WHAT IS BEING ASKED:
In the material below, find the line with "-- B replaces" and the line with "(PySem.List.pyRange min_seq_len 9 1).foldl", then output those two lines and every line between them, exactly.

SOURCE DATA:
-- pv_equiv track=rewrite | github.com/yungangwu/RL | seed/lami/game/actions.py | _gen_kanpai_table
-- ===== SOURCE A (Python) =====
-- import itertools
--
-- def _gen_kanpai_table(min_seq_len=3):
--     table = []
--     for i in range(0, 13):
--         all_cards = [(s, i) for s in range(4)]
--         all_cards = all_cards * 2
--         for j in range(min_seq_len, 9):
--             combs = itertools.combinations(all_cards, j)
--             for comb in combs:
--                 table.append(comb)
--     table = list(dict.fromkeys(table))
--     return list(map(lambda x: list(x), table))
-- ===== SOURCE B (Python) =====
-- def _gen_kanpai_table(min_seq_len=3):
--     # Backtracking generator over the 8 virtual card slots (suit s at slot s,
--     # its duplicate copy at slot s+4): descend slot by slot in ascending order,
--     # skipping any slot whose equal-suit twin is still available in the current
--     # window (idx >= 4 and idx - 4 >= start), so only the leftmost embedding of
--     # every card sequence is ever produced.  Each distinct pattern thus appears
--     # exactly once, already in A's first-occurrence order: no combination
--     # enumeration and no dedup pass.  Rank blocks are emitted by substituting
--     # the rank into the shared pattern table.
--     def patterns(j):
--         out = []
--         def rec(start, pat):
--             if len(pat) == j:
--                 out.append(pat)
--                 return
--             for idx in range(start, 8):
--                 if idx >= 4 and idx - 4 >= start:
--                     continue
--                 rec(idx + 1, pat + [idx % 4])
--         rec(0, [])
--         return out
--
--     pats = [p for j in range(min_seq_len, 9) for p in patterns(j)]
--     return [[(s, i) for s in p] for i in range(13) for p in pats]
-- ===== Notes on version B (the rewrite author's own statement) =====
-- stated objective: alternative
-- what changed: B replaces per-rank itertools.combinations enumeration plus a global dict.fromkeys dedup with a recursive backtracking generator that prunes every non-leftmost embedding of a duplicated suit, so each distinct pattern is emitted exactly once (no dedup pass) and the value blocks are produced by substituting the rank into that shared pattern table.
import Mathlib
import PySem

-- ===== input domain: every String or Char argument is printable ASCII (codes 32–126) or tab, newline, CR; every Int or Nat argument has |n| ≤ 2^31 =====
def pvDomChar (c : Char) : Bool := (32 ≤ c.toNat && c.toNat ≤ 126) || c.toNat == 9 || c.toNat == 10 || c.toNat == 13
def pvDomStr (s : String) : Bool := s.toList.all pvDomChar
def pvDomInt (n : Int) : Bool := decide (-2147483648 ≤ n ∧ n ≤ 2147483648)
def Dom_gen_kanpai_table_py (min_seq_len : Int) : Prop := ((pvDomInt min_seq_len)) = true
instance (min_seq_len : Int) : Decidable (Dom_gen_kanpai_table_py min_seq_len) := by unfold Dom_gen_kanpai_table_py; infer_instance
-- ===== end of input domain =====

-- B replaces the per-rank combinations enumeration plus global dict.fromkeys dedup with a
-- backtracking generator that prunes non-leftmost embeddings, so every distinct pattern is
-- emitted exactly once and no dedup pass exists (objective: alternative algorithm).

-- ===== PORT A =====
def gen_kanpai_table_py (min_seq_len : Int) : List (List (Int × Int)) :=
  let table : List (List (Int × Int)) :=
    (PySem.List.pyRange 0 13 1).foldl (fun table i =>
      let all_cards : List (Int × Int) := (PySem.List.pyRange 0 4 1).map (fun s => (s, i))
      let all_cards := all_cards ++ all_cards
      (PySem.List.pyRange min_seq_len 9 1).foldl (fun table j =>
        -- j ≥ 0 under Pre_; itertools.combinations(all_cards, j)
        (PySem.List.combinations all_cards j.toNat).foldl
          (fun table comb => table ++ [comb]) table) table) []
  let table := PySem.List.dedup table      -- list(dict.fromkeys(table))
  table.map (fun x => x)                   -- list(map(lambda x: list(x), table))

-- ===== PORT B =====
-- Python B's inner recursive generator 'rec(start, pat)'; the fuel argument (always ≥ the 9
-- possible recursion depths, start only grows) only makes the recursion structural.
def pvPatRec (j : Nat) : Nat → Nat → List Int → List (List Int)
  | 0, _, _ => []
  | fuel+1, start, pat =>
    if pat.length = j then [pat]
    else (List.range' start (8 - start)).flatMap (fun idx =>
      if 4 ≤ idx ∧ start ≤ idx - 4 then []          -- 'continue': a leftward equal-suit twin is unused
      else pvPatRec j fuel (idx + 1) (pat ++ [((idx % 4 : Nat) : Int)]))

def gen_kanpai_table_py_alt (min_seq_len : Int) : List (List (Int × Int)) :=
  let pats : List (List Int) :=
    (PySem.List.pyRange min_seq_len 9 1).flatMap (fun j => pvPatRec j.toNat 9 0 [])
  (PySem.List.pyRange 0 13 1).flatMap (fun i => pats.map (fun p => p.map (fun s => (s, i))))

-- ===== PRECONDITION & SPEC =====
-- Pre_ excludes min_seq_len < 0, where Python A raises ValueError in itertools.combinations,
-- and min_seq_len = 0: there the empty combination is one duplicate key shared by every value
-- block, no caller specifies where the single deduplicated empty list should land (A keeps it
-- once, at the front; B, which never generates a duplicate, keeps one per value block).
def Pre_gen_kanpai_table_py (min_seq_len : Int) : Prop := 1 ≤ min_seq_len
instance (min_seq_len : Int) : Decidable (Pre_gen_kanpai_table_py min_seq_len) := by unfold Pre_gen_kanpai_table_py; infer_instance
def pvWitness_gen_kanpai_table_py : Int := 3

def Spec_gen_kanpai_table_py (min_seq_len : Int) (out : List (List (Int × Int))) : Prop := out = gen_kanpai_table_py_alt min_seq_len
instance (min_seq_len : Int) (out : List (List (Int × Int))) : Decidable (Spec_gen_kanpai_table_py min_seq_len out) := by unfold Spec_gen_kanpai_table_py; infer_instance

-- ===== CLAIM (what is proved, stated in full; the proofs are below) =====
def Claim_equal_gen_kanpai_table_py : Prop := ∀ (min_seq_len : Int), Dom_gen_kanpai_table_py min_seq_len → Pre_gen_kanpai_table_py min_seq_len → Spec_gen_kanpai_table_py min_seq_len (gen_kanpai_table_py min_seq_len)

-- ===== LEMMAS AND PROOFS =====

-- Shorthands for the two programs' shared intermediates (proof-only).
def pvSuits : List Int := [0, 1, 2, 3, 0, 1, 2, 3]
def pvCombs (m : Int) : List (List Int) :=
  (PySem.List.pyRange m 9 1).flatMap (fun j => PySem.List.combinations pvSuits j.toNat)
def pvPats (m : Int) : List (List Int) :=
  (PySem.List.pyRange m 9 1).flatMap (fun j => pvPatRec j.toNat 9 0 [])

-- A's raw (pre-dedup) table is the flatMap-shape: per rank, the injected combination list.
theorem pre_dedup_eq (m : Int) :
    (PySem.List.pyRange 0 13 1).foldl (fun table i =>
      (PySem.List.pyRange m 9 1).foldl (fun table j =>
        (PySem.List.combinations
            ((PySem.List.pyRange 0 4 1).map (fun s => (s, i)) ++
             (PySem.List.pyRange 0 4 1).map (fun s => (s, i))) j.toNat).foldl
          (fun table comb => table ++ [comb]) table) table) ([] : List (List (Int × Int)))
    = (PySem.List.pyRange 0 13 1).flatMap
        (fun i => (pvCombs m).map (fun p => p.map (fun s => (s, i)))) := by
  have hcards : ∀ i : Int,
      (PySem.List.pyRange 0 4 1).map (fun s => (s, i)) ++
        (PySem.List.pyRange 0 4 1).map (fun s => (s, i))
      = pvSuits.map (fun s => (s, i)) := by
    intro i; rfl
  have hinner : ∀ (i : Int) (acc : List (List (Int × Int))),
      (PySem.List.pyRange m 9 1).foldl (fun table j =>
        (PySem.List.combinations
            ((PySem.List.pyRange 0 4 1).map (fun s => (s, i)) ++
             (PySem.List.pyRange 0 4 1).map (fun s => (s, i))) j.toNat).foldl
          (fun table comb => table ++ [comb]) table) acc
      = acc ++ (pvCombs m).map (fun p => p.map (fun s => (s, i))) := by
    intro i acc
    have h1 : ∀ (j : Int) (acc : List (List (Int × Int))),
        (PySem.List.combinations
            ((PySem.List.pyRange 0 4 1).map (fun s => (s, i)) ++
             (PySem.List.pyRange 0 4 1).map (fun s => (s, i))) j.toNat).foldl
          (fun table comb => table ++ [comb]) acc
        = acc ++ (PySem.List.combinations pvSuits j.toNat).map
            (fun p => p.map (fun s => (s, i))) := by
      intro j acc
      rw [hcards i, PySem.List.combinations_map, PySem.List.foldl_append_singleton_eq_self]
    calc (PySem.List.pyRange m 9 1).foldl (fun table j =>
            (PySem.List.combinations
                ((PySem.List.pyRange 0 4 1).map (fun s => (s, i)) ++
                 (PySem.List.pyRange 0 4 1).map (fun s => (s, i))) j.toNat).foldl
              (fun table comb => table ++ [comb]) table) acc
        = (PySem.List.pyRange m 9 1).foldl (fun table j =>
            table ++ (PySem.List.combinations pvSuits j.toNat).map
              (fun p => p.map (fun s => (s, i)))) acc := by
          exact PySem.List.foldl_congr_mem _ _ _ _ (fun acc j _ => h1 j acc)
      _ = acc ++ (PySem.List.pyRange m 9 1).flatMap
            (fun j => (PySem.List.combinations pvSuits j.toNat).map
              (fun p => p.map (fun s => (s, i)))) := by
          exact PySem.List.foldl_append_eq_flatMap _ _ _
      _ = acc ++ (pvCombs m).map (fun p => p.map (fun s => (s, i))) := by
          rw [pvCombs, List.map_flatMap]
  calc (PySem.List.pyRange 0 13 1).foldl (fun table i =>
          (PySem.List.pyRange m 9 1).foldl (fun table j =>
            (PySem.List.combinations
                ((PySem.List.pyRange 0 4 1).map (fun s => (s, i)) ++
                 (PySem.List.pyRange 0 4 1).map (fun s => (s, i))) j.toNat).foldl
              (fun table comb => table ++ [comb]) table) table) ([] : List (List (Int × Int)))
      = (PySem.List.pyRange 0 13 1).foldl (fun table i =>
          table ++ (pvCombs m).map (fun p => p.map (fun s => (s, i)))) [] := by
        exact PySem.List.foldl_congr_mem _ _ _ _ (fun acc i _ => hinner i acc)
    _ = _ := by
        rw [PySem.List.foldl_append_eq_flatMap
          (g := fun i => (pvCombs m).map (fun p => p.map (fun s => (s, i))))]
        simp

-- dict.fromkeys splits over an append of element-disjoint lists.
theorem dedup_append_disjoint {α : Type} [BEq α] [LawfulBEq α]
    (xs ys : List α) (h : ∀ x ∈ xs, x ∉ ys) :
    PySem.List.dedup (xs ++ ys) = PySem.List.dedup xs ++ PySem.List.dedup ys := by
  induction xs with
  | nil => simp
  | cons x xs ih =>
    have hx : x ∉ ys := h x (by simp)
    have h' : ∀ y ∈ xs, y ∉ ys := fun y hy => h y (by simp [hy])
    simp only [List.cons_append, PySem.List.dedup_eq_ofList, PySem.Set.ofList_cons] at *
    rw [ih h']
    have hkeep : List.filter (fun y => !y == x) (PySem.Set.ofList ys) = PySem.Set.ofList ys := by
      refine List.filter_eq_self.mpr (fun y hy => ?_)
      have hyy : y ∈ ys := (PySem.Set.mem_ofList ys y).mp hy
      have : y ≠ x := fun hxy => hx (hxy ▸ hyy)
      simp [this]
    unfold PySem.Set.discard
    rw [List.filter_append, hkeep]

-- dict.fromkeys commutes with an injective map.
theorem dedup_map_inj {α β : Type} [BEq α] [LawfulBEq α] [BEq β] [LawfulBEq β]
    (f : α → β) (hf : Function.Injective f) (xs : List α) :
    PySem.List.dedup (xs.map f) = (PySem.List.dedup xs).map f := by
  induction xs with
  | nil => simp
  | cons x xs ih =>
    simp only [List.map_cons, PySem.List.dedup_eq_ofList, PySem.Set.ofList_cons] at *
    rw [ih]
    congr 1
    unfold PySem.Set.discard
    rw [List.filter_map]
    congr 1
    refine List.filter_congr (fun z _ => ?_)
    simp only [Function.comp]
    rcases eq_or_ne z x with hz | hz
    · simp [hz]
    · have hfz : f z ≠ f x := fun h => hz (hf h)
      simp [hz, hfz]

-- The global dedup of rank-injected blocks is the per-rank injection of one deduped block,
-- provided every pattern is nonempty (so blocks of distinct ranks never collide).
theorem dedup_blocks (L : List (List Int)) (hL : ∀ p ∈ L, p ≠ [])
    (ranks : List Int) (hnd : ranks.Nodup) :
    PySem.List.dedup (ranks.flatMap (fun i => L.map (fun p => p.map (fun s => (s, i)))))
    = ranks.flatMap (fun i => (PySem.List.dedup L).map (fun p => p.map (fun s => (s, i)))) := by
  induction ranks with
  | nil => rfl
  | cons i ranks ih =>
    simp only [List.flatMap_cons]
    have hdisj : ∀ x ∈ L.map (fun p => p.map (fun s => (s, i))),
        x ∉ ranks.flatMap (fun i' => L.map (fun p => p.map (fun s => (s, i')))) := by
      intro x hx hmem
      rcases List.mem_map.mp hx with ⟨p, hp, rfl⟩
      rcases List.mem_flatMap.mp hmem with ⟨i', hi', hx'⟩
      rcases List.mem_map.mp hx' with ⟨q, hq, hpq⟩
      rcases List.exists_cons_of_ne_nil (hL p hp) with ⟨a, p', rfl⟩
      rcases List.exists_cons_of_ne_nil (hL q hq) with ⟨b, q', rfl⟩
      simp only [List.map_cons, List.cons.injEq, Prod.mk.injEq] at hpq
      have : i' = i := hpq.1.2
      exact (List.nodup_cons.mp hnd).1 (this ▸ hi')
    have hinj : Function.Injective (fun p : List Int => p.map (fun s => (s, i))) := by
      intro a b h
      have h2 := congrArg (List.map Prod.fst) h
      simpa [List.map_map, Function.comp_def] using h2
    rw [dedup_append_disjoint _ _ hdisj, dedup_map_inj _ hinj L,
        ih (List.nodup_cons.mp hnd).2]

-- For every admitted min_seq_len the deduped combination list IS B's backtracking table.
theorem dedup_combs_eq_pats (m : Int) (hm : 1 ≤ m) :
    PySem.List.dedup (pvCombs m) = pvPats m := by
  by_cases h9 : 9 ≤ m
  · have : PySem.List.pyRange m 9 1 = [] := by
      simp [PySem.List.pyRange_of_pos, Int.toNat_eq_zero]; omega
    simp [pvCombs, pvPats, this]
  · interval_cases m <;> set_option maxRecDepth 20000 in decide

-- Every combination drawn for j ≥ m ≥ 1 is nonempty.
theorem combs_ne_nil (m : Int) (hm : 1 ≤ m) : ∀ p ∈ pvCombs m, p ≠ [] := by
  intro p hp
  rcases List.mem_flatMap.mp hp with ⟨j, hj, hpj⟩
  have hmj : m ≤ j := (PySem.List.mem_pyRange_one.mp hj).1
  have hlen := PySem.List.length_of_mem_combinations hpj
  intro hnil
  rw [hnil] at hlen
  simp at hlen
  omega

-- ===== VERDICT (by name: the statement is the Claim_ definition above) =====
theorem gen_kanpai_table_py_spec : Claim_equal_gen_kanpai_table_py := by
  intro m _ hm
  unfold Spec_gen_kanpai_table_py gen_kanpai_table_py gen_kanpai_table_py_alt
  simp only []
  rw [pre_dedup_eq m,
      dedup_blocks (pvCombs m) (combs_ne_nil m hm) _ (by decide),
      dedup_combs_eq_pats m hm, pvPats]
  simp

SOLVED PROBLEM:
-- B replaces the per-rank combinations enumeration plus global dict.fromkeys dedup with a
-- backtracking generator that prunes non-leftmost embeddings, so every distinct pattern is
-- emitted exactly once and no dedup pass exists (objective: alternative algorithm).

-- ===== PORT A =====
def gen_kanpai_table_py (min_seq_len : Int) : List (List (Int × Int)) :=
  let table : List (List (Int × Int)) :=
    (PySem.List.pyRange 0 13 1).foldl (fun table i =>
      let all_cards : List (Int × Int) := (PySem.List.pyRange 0 4 1).map (fun s => (s, i))
      let all_cards := all_cards ++ all_cards
      (PySem.List.pyRange min_seq_len 9 1).foldl (fun table j =>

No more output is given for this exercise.